Я поднимаю на него глаза и делаю то, что давно хотела сделать с тех пор, как эти чернильно-черные волосы впервые коснулись моей кожи. Я погружаю руки в него, заполняя пальцы мягкими, густыми локонами, хватаю и сильно тяну, чтобы притянуть его лицо к своему.

— Мне все равно, подходишь ли ты мне, — говорю я.

Я целую его глубоко и крепко. Я целую его так, как он целовал меня на выставке, как будто я съем его живьем.

Я трахаю его рот языком так, как хотела бы, чтобы он трахал меня членом: глубоко, заполняя его рот до самого верха.

Мы отрываемся друг от друга только для того, чтобы отдышаться.

Глаза Коула пылают так, как я их никогда не видела.

— Пойдем со мной, — приказывает он.

Его рука обхватывает мое запястье и тянет меня к двери.

Мы уходим вместе, и мы оба знаем, куда идем.

Пока широкая мускулистая фигура не переступает перед нами, преграждая путь.

Сначала я его не узнаю. Он одет как Рэмбо, на его лице камуфляж джунглей, а черная кефаль прикрывает его светлые волосы. Но размер должен был меня насторожить. Не так много людей могут заполнить своей массой целый коридор, отгораживаясь от нас, как пробка от бутылки.

— Шоу, — говорит Коул и отрывисто кивает Аластору, пытаясь проскользнуть мимо, но мое запястье все еще крепко зажато в его руке.

Аластор Шоу не намерен отпускать нас так просто.

— Коул! — говорит он, его рокочущий голос прорывается сквозь грохот музыки. — Я думал, что увижу тебя здесь. Я слышал, у тебя появился новый ученик. Это...

Он заглядывает через плечо Коула, пытаясь разглядеть меня среди дыма, цветов и тусклого фиолетового света. Мой вид заставляет его прерваться на полуслове.

На его лице отражается странный поток эмоций:

Во-первых, шок.

Во-вторых, нарастающее неверие.

И наконец, то, что выглядит как чистое ликование.

— Вот она, — вздыхает он.

Коул отпускает мое запястье, разрывая связь между нами.

— Она просто арендует студию в моем здании, — говорит он.

Ухмылка только расплывается по лицу Аластора.
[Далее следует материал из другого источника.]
theorem cnt_candy_main (candy : List (List String)) (n : Int) (hn : 1 ≤ n)
    (hlen : n ≤ (candy.length : Int))
    (hrow : ∀ row ∈ candy.take n.toNat, n ≤ (row.length : Int)) :
    cnt_candy candy n = cnt_candy_alt candy n := by
  obtain ⟨m, rfl⟩ : ∃ m : Nat, n = (m : Int) := ⟨n.toNat, by omega⟩
  have hm1 : 1 ≤ m := by exact_mod_cast hn
  have hlen' : m ≤ candy.length := by exact_mod_cast hlen
  have hrow' : ∀ row ∈ candy.take m, m ≤ row.length := by
    intro row hr
    have := hrow row (by simpa using hr)
    exact_mod_cast this
  set T := candy.take m with hTdef
  have hT : T.length = m := by simp [hTdef]; omega
  set grid := T.map (fun r => r.take m) with hgriddef
  set cols := (List.range m).map (fun j => grid.map (fun row => row.getD j "")) with hcolsdef
  have hgridlen : grid.length = m := by simp [hgriddef, hT]
  have hgridlines : ∀ l ∈ grid, l.length = m := by
    intro l hl
    obtain ⟨s, hs, rfl⟩ := List.mem_map.mp hl
    have := hrow' s hs
    simp only [List.length_take]
    omega
  have hcolslen : cols.length = m := by simp [hcolsdef]
  have hcolslines : ∀ c ∈ cols, c.length = m := by
    intro c hc
    obtain ⟨j, hj, rfl⟩ := List.mem_map.mp hc
    simp [hgridlen]
  have hTi? : ∀ iN : Nat, iN < m → T[iN]? = some (candy.getD iN []) := by
    intro iN hiN
    have hic : iN < candy.length := lt_of_lt_of_le hiN hlen'
    rw [hTdef, List.getElem?_take, if_pos hiN, List.getElem?_eq_getElem hic,
      List.getD_eq_getElem candy [] hic]
  have hclen : ∀ iN : Nat, iN < m → m ≤ (candy.getD iN []).length := by
    intro iN hiN
    exact hrow' _ (List.mem_iff_getElem?.mpr ⟨iN, hTi? iN hiN⟩)
  have hGi : ∀ iN : Nat, iN < m → grid.getD iN [] = (candy.getD iN []).take m := by
    intro iN hiN
    rw [List.getD_eq_getElem?_getD, hgriddef, List.getElem?_map, hTi? iN hiN,
      Option.map_some, Option.getD_some]
  have hpv : ∀ iN k : Nat, iN < m → k < m →
      pvCell candy (iN : Int) (k : Int) = some ((candy.getD iN []).getD k "") := by
    intro iN k hiN hk
    have hic : iN < candy.length := lt_of_lt_of_le hiN hlen'
    have hklen : k < (candy.getD iN []).length := lt_of_lt_of_le hk (hclen iN hiN)
    show ((PySem.List.pyGet? candy ((iN : Nat) : Int)).bind
        (fun row => PySem.List.pyGet? row ((k : Nat) : Int))) = _
    rw [PySem.List.pyGet?_natCast, List.getElem?_eq_getElem hic, Option.bind_some,
      ← List.getD_eq_getElem candy [] hic, PySem.List.pyGet?_natCast,
      List.getElem?_eq_getElem hklen, List.getD_eq_getElem _ "" hklen]
  have hgrow : ∀ i : Int, 0 ≤ i → i < (m : Int) → ∀ k : Nat, k < m →
      pvCell candy i (k : Int) = PySem.List.pyGet? (grid.getD i.toNat []) (k : Int) := by
    intro i h0 h1 k hk
    obtain ⟨iN, rfl⟩ : ∃ iN : Nat, i = (iN : Int) := ⟨i.toNat, by omega⟩
    have hiN : iN < m := by exact_mod_cast h1
    have hklen : k < (candy.getD iN []).length := lt_of_lt_of_le hk (hclen iN hiN)
    rw [Int.toNat_natCast, hpv iN k hiN hk, hGi iN hiN, PySem.List.pyGet?_natCast,
      List.getElem?_take, if_pos hk, List.getElem?_eq_getElem hklen,
      List.getD_eq_getElem _ "" hklen]
  have hgcol : ∀ j : Int, 0 ≤ j → j < (m : Int) → ∀ k : Nat, k < m →
      pvCell candy (k : Int) j = PySem.List.pyGet? (cols.getD j.toNat []) (k : Int) := by
    intro j h0 h1 k hk
    obtain ⟨jN, rfl⟩ : ∃ jN : Nat, j = (jN : Int) := ⟨j.toNat, by omega⟩
    have hjN : jN < m := by exact_mod_cast h1
    have hkG : k < grid.length := by omega
    have hcj : cols.getD jN [] = grid.map (fun row => row.getD jN "") := by
      rw [List.getD_eq_getElem?_getD, hcolsdef, List.getElem?_map]
      simp [hjN]
    have hjlen : jN < (candy.getD k []).length := lt_of_lt_of_le hjN (hclen k hk)
    rw [Int.toNat_natCast, hpv k jN hk hjN, hcj, PySem.List.pyGet?_natCast,
      List.getElem?_map, List.getElem?_eq_getElem hkG, Option.map_some,
      ← List.getD_eq_getElem grid [] hkG, hGi k hk,
      List.getD_eq_getElem _ "" (show jN < ((candy.getD k []).take m).length by
        simp only [List.length_take]; omega),
      List.getElem_take, List.getD_eq_getElem _ "" hjlen]
  have hrowfold : (PySem.List.pyRange 0 ((m : Nat) : Int) 1).foldl
      (fun max_candy i =>
        let p := (PySem.List.pyRange 1 ((m : Nat) : Int) 1).foldl
          (fun (s : Int × Int) j =>
            if pvCell candy i j == pvCell candy i (j - 1) then (s.1, s.2 + 1)
            else (max s.1 s.2, 1)) (max_candy, 1)
        max p.1 p.2) 0
      = (grid.map (fun l => pvBest 1 (pvBools l))).foldl max 0 :=
    pvFoldLines grid m (fun i x => pvCell candy i x) 0 hm1 hgridlen hgridlines hgrow
  have hcolfold : (PySem.List.pyRange 0 ((m : Nat) : Int) 1).foldl
      (fun max_candy j =>
        let p := (PySem.List.pyRange 1 ((m : Nat) : Int) 1).foldl
          (fun (s : Int × Int) i =>
            if pvCell candy i j == pvCell candy (i - 1) j then (s.1, s.2 + 1)
            else (max s.1 s.2, 1)) (max_candy, 1)
        max p.1 p.2) ((grid.map (fun l => pvBest 1 (pvBools l))).foldl max 0)
      = (cols.map (fun l => pvBest 1 (pvBools l))).foldl max
          ((grid.map (fun l => pvBest 1 (pvBools l))).foldl max 0) :=
    pvFoldLines cols m (fun j x => pvCell candy x j)
      ((grid.map (fun l => pvBest 1 (pvBools l))).foldl max 0) hm1 hcolslen hcolslines hgcol
  have hA : cnt_candy candy ((m : Nat) : Int)
      = ((grid.map (fun l => pvBest 1 (pvBools l)))
          ++ (cols.map (fun l => pvBest 1 (pvBools l)))).foldl max 0 := by
    rw [List.foldl_append]
    calc cnt_candy candy ((m : Nat) : Int)
        = (PySem.List.pyRange 0 ((m : Nat) : Int) 1).foldl
            (fun max_candy j =>
              let p := (PySem.List.pyRange 1 ((m : Nat) : Int) 1).foldl
                (fun (s : Int × Int) i =>
                  if pvCell candy i j == pvCell candy (i - 1) j then (s.1, s.2 + 1)
                  else (max s.1 s.2, 1)) (max_candy, 1)
              max p.1 p.2)
            ((PySem.List.pyRange 0 ((m : Nat) : Int) 1).foldl
              (fun max_candy i =>
                let p := (PySem.List.pyRange 1 ((m : Nat) : Int) 1).foldl
                  (fun (s : Int × Int) j =>
                    if pvCell candy i j == pvCell candy i (j - 1) then (s.1, s.2 + 1)
                    else (max s.1 s.2, 1)) (max_candy, 1)
                max p.1 p.2) 0) := rfl
      _ = _ := by rw [hrowfold]; exact hcolfold
  have hBgrid : (PySem.List.slice candy none (some (max ((m : Nat) : Int) 0))).map
      (fun row => PySem.List.slice row none (some (max ((m : Nat) : Int) 0))) = grid := by
    have hmax : max ((m : Nat) : Int) 0 = ((m : Nat) : Int) := max_eq_left (by positivity)
    rw [hmax, PySem.List.slice_to candy (b := ((m : Nat) : Int)) (by positivity),
      Int.toNat_natCast, ← hTdef, hgriddef]
    apply List.map_congr_left
    intro r hr
    rw [PySem.List.slice_to r (b := ((m : Nat) : Int)) (by positivity), Int.toNat_natCast]
  have hreplen : grid.map List.length = List.replicate m m := by
    rw [List.eq_replicate_iff]
    refine ⟨by simp [hgridlen], ?_⟩
    intro b hb
    obtain ⟨l, hl, rfl⟩ := List.mem_map.mp hb
    exact hgridlines l hl
  have hminlen : ((grid.map List.length).min?).getD 0 = m := by
    obtain ⟨m', hm'⟩ : ∃ m', m = m' + 1 := ⟨m - 1, by omega⟩
    rw [hreplen, hm', pvMin?_replicate]
    rfl
  have hB : cnt_candy_alt candy ((m : Nat) : Int)
      = match (grid ++ cols).map pvMaxRun with
        | [] => (0 : Int)
        | v :: vs => vs.foldl max v := by
    simp only [cnt_candy_alt]
    rw [hBgrid, hminlen, ← hcolsdef]
  have hmapeq : (grid ++ cols).map pvMaxRun
      = (grid.map (fun l => pvBest 1 (pvBools l)))
        ++ (cols.map (fun l => pvBest 1 (pvBools l))) := by
    rw [List.map_append]
    congr 1
    · apply List.map_congr_left
      intro l hl
      have hlm := hgridlines l hl
      exact pvMaxRun_eq l (by intro hnil; rw [hnil] at hlm; simp at hlm; omega)
    · apply List.map_congr_left
      intro c hc
      have hcm := hcolslines c hc
      exact pvMaxRun_eq c (by intro hnil; rw [hnil] at hcm; simp at hcm; omega)
  have hgne : grid ≠ [] := by
    intro h
    rw [h] at hgridlen
    simp at hgridlen
    omega
  obtain ⟨l0, rest, hge⟩ := List.exists_cons_of_ne_nil hgne
  rw [hA, hB, hmapeq, hge]
  simp only [List.map_cons, List.cons_append]
  show List.foldl max (max 0 (pvBest 1 (pvBools l0)))
        ((rest.map (fun l => pvBest 1 (pvBools l)))
          ++ (cols.map (fun l => pvBest 1 (pvBools l))))
      = List.foldl max (pvBest 1 (pvBools l0))
        ((rest.map (fun l => pvBest 1 (pvBools l)))
          ++ (cols.map (fun l => pvBest 1 (pvBools l))))
  have hv1 : (0 : Int) ≤ pvBest 1 (pvBools l0) := le_trans (by omega) (pvBest_ge _ 1)
  rw [max_eq_right hv1]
По непонятным мне причинам он выглядит безумно счастливым.

— Не сомневаюсь, — говорит Аластор. — Я слышал, ты ее наставляешь.

Коул молчит.

Я не понимаю, что, черт возьми, происходит. Раньше он никогда не казался смущенным из-за меня. Мое лицо пылает, и я хочу высказаться, но напряжение настолько велико, что в кои-то веки я держу рот на замке.

— Она для меня никто, — говорит Коул так тихо, что я его не слышу. Я наблюдаю, как слова формируются на его губах и переносятся на Аластора, глубоко врезаясь в меня по пути.

Теперь это я делаю шаг назад от Коула, мое сердце холодное и мертвое в груди: стейк, брошенный в холодильник.